• **Activity**:
Filter these entries, keeping only lines that hold the word "before".
==== Input ====
-- pv_equiv track=rewrite | github.com/hyunjun/practice | python/problem-heap/jesse_and_cookies.py | cookies1
-- ===== SOURCE A (Python) =====
-- import heapq
--
-- def cookies1(k, A):
--     arr = [a for a in sorted(A) if a < k]
--     if len(arr) < 2:
--         return -1
--     heapq.heapify(arr)
--     cnt = 0
--     while 0 < len(arr):
--         if 1 == len(arr):
--             return -1
--         n = heapq.heappop(arr) + heapq.heappop(arr) * 2
--         if n < k:
--             heapq.heappush(arr, n)
--         cnt += 1
--     return cnt
-- ===== SOURCE B (Python) =====
-- def cookies1(k, A):
--     arr = sorted(a for a in A if a < k)
--     if len(arr) < 2:
--         return -1
--     cnt = 0
--     while len(arr) > 1:
--         x, y, *rest = arr
--         n = x + 2 * y
--         if n >= k:
--             arr = rest
--         else:
--             arr = [e for e in rest if e <= n] + [n] + [e for e in rest if e > n]
--         cnt += 1
--     return -1 if arr else cnt
-- ===== Notes on version B (the rewrite author's own statement) =====
-- stated objective: simpler
-- what changed: Replaces the binary heap (heapify/heappop/heappush) with a plain sorted list rebuilt each round: filter before sorting, destructure the two front (smallest) elements, and re-insert a still-too-small merged cookie at its sorted position by partitioning the rest with two filters instead of heap sift operations.
import Mathlib
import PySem

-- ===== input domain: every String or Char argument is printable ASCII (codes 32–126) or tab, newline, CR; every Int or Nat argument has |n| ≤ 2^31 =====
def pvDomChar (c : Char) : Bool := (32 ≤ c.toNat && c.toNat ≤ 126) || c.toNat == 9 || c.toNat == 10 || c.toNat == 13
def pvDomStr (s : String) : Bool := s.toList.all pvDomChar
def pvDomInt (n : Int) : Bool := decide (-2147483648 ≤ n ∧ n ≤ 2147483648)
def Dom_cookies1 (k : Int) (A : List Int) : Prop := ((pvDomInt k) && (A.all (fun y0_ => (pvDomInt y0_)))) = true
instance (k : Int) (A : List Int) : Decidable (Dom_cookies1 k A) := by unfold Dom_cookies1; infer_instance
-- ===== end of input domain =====

-- B replaces heapq's binary heap with a plain sorted list rebuilt each round (filter
-- before sorting; merged cookie re-inserted by partitioning with two filters): simpler, not faster.


-- ===== PORT A =====
-- heapq is ported by its contract (exact for Int elements, whose equal values are
-- indistinguishable): the heap is kept as a bag (unordered list); heappop removes the
-- first occurrence of the minimum value, heappush appends, heapify is the identity.
def pyMin (m : Int) : List Int → Int
  | [] => m
  | x :: xs => pyMin (min m x) xs

def popMin : List Int → Option (Int × List Int)
  | [] => none
  | x :: xs => let m := pyMin x xs; some (m, (x :: xs).erase m)

-- the while loop of A; fuel = current length bounds the iteration count (length drops each turn)
def aloop (k : Int) : Nat → List Int → Int → Int
  | _, [], c => c
  | _, [_], _ => -1
  | 0, _ :: _ :: _, _ => -1   -- fuel exhausted; unreachable when fuel ≥ length
  | f + 1, x :: y :: t, c =>
      match popMin (x :: y :: t) with
      | none => -1
      | some (m1, h1) =>
        match popMin h1 with
        | none => -1
        | some (m2, h2) =>
          let n := m1 + m2 * 2
          aloop k f (if n < k then h2 ++ [n] else h2) (c + 1)

def cookies1 (k : Int) (A : List Int) : Int :=
  let arr := (PySem.List.sorted A (fun a => a) false).filter (fun a => decide (a < k))
  if arr.length < 2 then -1
  else aloop k arr.length arr 0

-- ===== PORT B =====
-- the while loop of Source B: structural descent on the sorted list, no fuel, no heap;
-- re-insertion partitions the tail with two filter passes as in Source B
-- (two_filter_length_le is cited by brun's decreasing_by)
theorem two_filter_length_le {a : Type} (p q : a -> Bool)
    (hpq : forall x, p x = true -> q x = false) : forall (l : List a),
    (l.filter p).length + (l.filter q).length <= l.length
  | [] => by simp
  | x :: xs => by
    have ih := two_filter_length_le p q hpq xs
    by_cases hp : p x = true
    · simp [hp, hpq x hp]; omega
    · simp only [List.filter_cons]
      rw [if_neg (by simp_all)]
      by_cases hq : q x = true <;> simp [hq] <;> omega

def brun (k : Int) : List Int → Int → Int
  | [], cnt => cnt
  | [_], _ => -1
  | x :: y :: rest, cnt =>
      let n := x + 2 * y
      brun k
        (if k ≤ n then rest
         else rest.filter (fun e => decide (e ≤ n)) ++ n :: rest.filter (fun e => decide (n < e)))
        (cnt + 1)
termination_by l _ => l.length
decreasing_by
  split
  · simp only [List.length_cons]; omega
  · have h2f := two_filter_length_le (fun e : Int => decide (e ≤ x + 2 * y))
      (fun e : Int => decide (x + 2 * y < e)) (by intro e; simp) rest
    simp only [List.length_cons, List.length_append, List.length_unattach,
      ← List.countP_eq_length_filter] at h2f ⊢
    rw [List.countP_attach (p := fun e : Int => decide (e ≤ x + 2 * y)),
      List.countP_attach (p := fun e : Int => decide (x + 2 * y < e))]
    omega

def cookies1_alt (k : Int) (A : List Int) : Int :=
  let arr := PySem.List.sorted (A.filter (fun a => decide (a < k))) (fun a => a) false
  if arr.length < 2 then -1
  else brun k arr 0

-- ===== PRECONDITION & SPEC =====
def Spec_cookies1 (k : Int) (A : List Int) (out : Int) : Prop := out = cookies1_alt k A
instance (k : Int) (A : List Int) (out : Int) : Decidable (Spec_cookies1 k A out) := by unfold Spec_cookies1; infer_instance

-- ===== CLAIM =====
def Claim_equal_cookies1 : Prop := ∀ (k : Int) (A : List Int), Dom_cookies1 k A → Spec_cookies1 k A (cookies1 k A)

-- ===== LEMMAS AND PROOFS =====

-- proof-side abstraction of Source B's two-filter re-insertion (on a sorted tail)
def insortB (n : Int) : List Int → List Int
  | [] => [n]
  | x :: xs => if n < x then n :: x :: xs else x :: insortB n xs

theorem filter_insert_eq_insortB (n : Int) (l : List Int) (hs : l.Pairwise (· ≤ ·)) :
    l.filter (fun e => decide (e ≤ n)) ++ n :: l.filter (fun e => decide (n < e)) = insortB n l := by
  induction l with
  | nil => simp [insortB]
  | cons x xs ih =>
    obtain ⟨hx, hxs⟩ := List.pairwise_cons.mp hs
    by_cases h : n < x
    · have h1 : xs.filter (fun e => decide (e ≤ n)) = [] := by
        rw [List.filter_eq_nil_iff]; intro e he; have := hx e he; simp; omega
      have h2 : xs.filter (fun e => decide (n < e)) = xs := by
        rw [List.filter_eq_self]; intro e he; have := hx e he; simp; omega
      simp [insortB, h, h1, h2, show ¬ x ≤ n by omega]
    · simp only [insortB, if_neg h]
      rw [← ih hxs]
      simp [show x ≤ n by omega, show ¬ n < x from h]

theorem pyMin_mem (m : Int) (l : List Int) : pyMin m l = m ∨ pyMin m l ∈ l := by
  induction l generalizing m with
  | nil => left; rfl
  | cons x xs ih =>
    rcases ih (min m x) with h | h
    · rcases le_total m x with hle | hle
      · left; simpa [pyMin, min_eq_left hle] using h
      · right; simp [pyMin] at h ⊢; left; rw [h, min_eq_right hle]
    · right; simp [pyMin]; right; exact h

theorem pyMin_le (m : Int) (l : List Int) :
    pyMin m l ≤ m ∧ ∀ y ∈ l, pyMin m l ≤ y := by
  induction l generalizing m with
  | nil => exact ⟨le_refl m, by simp⟩
  | cons x xs ih =>
    obtain ⟨h1, h2⟩ := ih (min m x)
    refine ⟨le_trans h1 (min_le_left _ _), ?_⟩
    intro y hy
    rcases List.mem_cons.mp hy with rfl | hy
    · exact le_trans h1 (min_le_right _ _)
    · exact h2 y hy

-- the minimum of a list that is a permutation of a sorted list a :: rest is a
theorem pyMin_of_perm_sorted (x a : Int) (xs rest : List Int)
    (hp : (x :: xs).Perm (a :: rest))
    (hs : (a :: rest).Pairwise (· ≤ ·)) : pyMin x xs = a := by
  have hmem : pyMin x xs ∈ a :: rest := by
    rcases pyMin_mem x xs with h | h
    · exact hp.mem_iff.mp (by simp [h])
    · exact hp.mem_iff.mp (by simp [h])
  have hle : ∀ y ∈ a :: rest, a ≤ y := by
    intro y hy
    rcases List.mem_cons.mp hy with rfl | hy
    · exact le_refl _
    · exact (List.pairwise_cons.mp hs).1 y hy
  have ha : a ∈ x :: xs := hp.mem_iff.mpr (by simp)
  obtain ⟨h1, h2⟩ := pyMin_le x xs
  have h3 : pyMin x xs ≤ a := by
    rcases List.mem_cons.mp ha with rfl | h
    · exact h1
    · exact h2 a h
  exact le_antisymm h3 (hle _ hmem)

theorem insortB_perm (n : Int) (l : List Int) : (insortB n l).Perm (n :: l) := by
  induction l with
  | nil => simp [insortB]
  | cons x xs ih =>
    by_cases h : n < x
    · simp [insortB, h]
    · simpa [insortB, h] using ((ih.cons x).trans (List.Perm.swap n x xs))

theorem insortB_sorted (n : Int) (l : List Int) (hs : l.Pairwise (· ≤ ·)) :
    (insortB n l).Pairwise (· ≤ ·) := by
  induction l with
  | nil => simp [insortB]
  | cons x xs ih =>
    obtain ⟨hx, hxs⟩ := List.pairwise_cons.mp hs
    by_cases h : n < x
    · rw [insortB, if_pos h]
      refine List.pairwise_cons.mpr ⟨?_, hs⟩
      intro y hy
      rcases List.mem_cons.mp hy with rfl | hy
      · exact le_of_lt h
      · exact le_trans (le_of_lt h) (hx y hy)
    · rw [insortB, if_neg h]
      refine List.pairwise_cons.mpr ⟨?_, ih hxs⟩
      intro y hy
      rcases List.mem_cons.mp ((insortB_perm n xs).mem_iff.mp hy) with rfl | hy
      · exact le_of_not_gt h
      · exact hx y hy

-- main loop equivalence: A's bag-heap loop equals B's sorted-list recursion
theorem loop_eq (k : Int) (f : Nat) (h s : List Int) (c : Int)
    (hp : h.Perm s) (hs : s.Pairwise (· ≤ ·)) (hf : h.length ≤ f) :
    aloop k f h c = brun k s c := by
  induction f generalizing h s c with
  | zero =>
    have h0 : h = [] := List.length_eq_zero_iff.mp (Nat.le_zero.mp hf)
    subst h0
    have s0 : s = [] := hp.nil_eq.symm
    subst s0
    simp [aloop, brun]
  | succ f ih =>
    match h, s, hp.length_eq with
    | [], s, hlen =>
      have : s = [] := List.length_eq_zero_iff.mp hlen.symm
      subst this; simp [aloop, brun]
    | [x], s, hlen =>
      match s, hlen with
      | [y], _ => simp [aloop, brun]
    | x :: x' :: xs, s, hlen =>
      match s, hlen with
      | a :: b :: rest, _ =>
        have hm1 : pyMin x (x' :: xs) = a :=
          pyMin_of_perm_sorted x a (x' :: xs) (b :: rest) hp hs
        have hp1 : ((x :: x' :: xs).erase a).Perm (b :: rest) := by
          have := hp.erase a
          simpa [List.erase_cons_head] using this
        have hs1 : (b :: rest).Pairwise (· ≤ ·) := (List.pairwise_cons.mp hs).2
        have hlen1 : ((x :: x' :: xs).erase a).length = (b :: rest).length :=
          hp1.length_eq
        obtain ⟨y, ys, hys⟩ : ∃ y ys, (x :: x' :: xs).erase a = y :: ys := by
          cases he : (x :: x' :: xs).erase a with
          | nil => rw [he] at hlen1; simp at hlen1
          | cons y ys => exact ⟨y, ys, rfl⟩
        have hpyys : (y :: ys).Perm (b :: rest) := hys ▸ hp1
        have hm2 : pyMin y ys = b :=
          pyMin_of_perm_sorted y b ys rest hpyys hs1
        have hp2 : ((y :: ys).erase b).Perm rest := by
          have := hpyys.erase b
          simpa [List.erase_cons_head] using this
        have hs2 : rest.Pairwise (· ≤ ·) := (List.pairwise_cons.mp hs1).2
        have e1 : popMin (x :: x' :: xs) = some (a, y :: ys) := by
          simp [popMin, hm1, hys]
        have e2 : popMin (y :: ys) = some (b, (y :: ys).erase b) := by
          simp [popMin, hm2]
        rw [show aloop k (f + 1) (x :: x' :: xs) c =
            aloop k f (if a + b * 2 < k then ((y :: ys).erase b) ++ [a + b * 2]
                       else ((y :: ys).erase b)) (c + 1) by
          simp only [aloop, e1, e2]]
        have hblock : brun k (a :: b :: rest) c =
            brun k (if k ≤ a + 2 * b then rest
                    else rest.filter (fun e => decide (e ≤ a + 2 * b)) ++
                      (a + 2 * b) :: rest.filter (fun e => decide (a + 2 * b < e))) (c + 1) := by
          rw [brun]
        rw [hblock]
        have hn : a + b * 2 = a + 2 * b := by ring
        have hlenq : ((y :: ys).erase b).length = rest.length := hp2.length_eq
        have hlr : xs.length = rest.length := by
          have := hp.length_eq; simp at this; omega
        have hfx : xs.length + 2 ≤ f + 1 := by simpa using hf
        by_cases hcase : a + b * 2 < k
        · rw [if_pos hcase, if_neg (show ¬ k ≤ a + 2 * b by omega),
            filter_insert_eq_insortB _ _ hs2]
          refine ih _ _ _ ?_ (insortB_sorted _ _ hs2) ?_
          · rw [hn]
            exact (List.perm_append_singleton _ _).trans
              ((hp2.cons _).trans (insortB_perm _ _).symm)
          · simp [hlenq]; omega
        · rw [if_neg hcase, if_pos (show k ≤ a + 2 * b by omega)]
          exact ih _ _ _ hp2 hs2 (by simp [hlenq]; omega)

-- A filters a sorted list, B sorts a filtered list: both are the same sorted list
theorem arr_eq (k : Int) (A : List Int) :
    (PySem.List.sorted A (fun a => a) false).filter (fun a => decide (a < k)) =
      PySem.List.sorted (A.filter (fun a => decide (a < k))) (fun a => a) false := by
  refine (PySem.List.sorted_id_eq_of_perm_of_pairwise _ _ ?_ ?_).symm
  · exact (PySem.List.sorted_perm A (fun a => a) false).filter _
  · exact (PySem.List.sorted_pairwise A (fun a => a)).filter _

-- ===== VERDICT =====
theorem cookies1_spec : Claim_equal_cookies1 := by
  intro k A _
  unfold Spec_cookies1 cookies1 cookies1_alt
  simp only [← arr_eq k A]
  set arr := (PySem.List.sorted A (fun a => a) false).filter (fun a => decide (a < k)) with harr
  by_cases h : arr.length < 2
  · simp [h]
  · simp only [h, if_false]
    have hs : arr.Pairwise (· ≤ ·) :=
      (PySem.List.sorted_pairwise A (fun a => a)).filter _
    exact loop_eq k arr.length arr arr 0 (List.Perm.refl arr) hs (le_refl _)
====
• **Answer to this task**:
-- what changed: Replaces the binary heap (heapify/heappop/heappush) with a plain sorted list rebuilt each round: filter before sorting, destructure the two front (smallest) elements, and re-insert a still-too-small merged cookie at its sorted position by partitioning the rest with two filters instead of heap sift operations.
-- before sorting; merged cookie re-inserted by partitioning with two filters): simpler, not faster.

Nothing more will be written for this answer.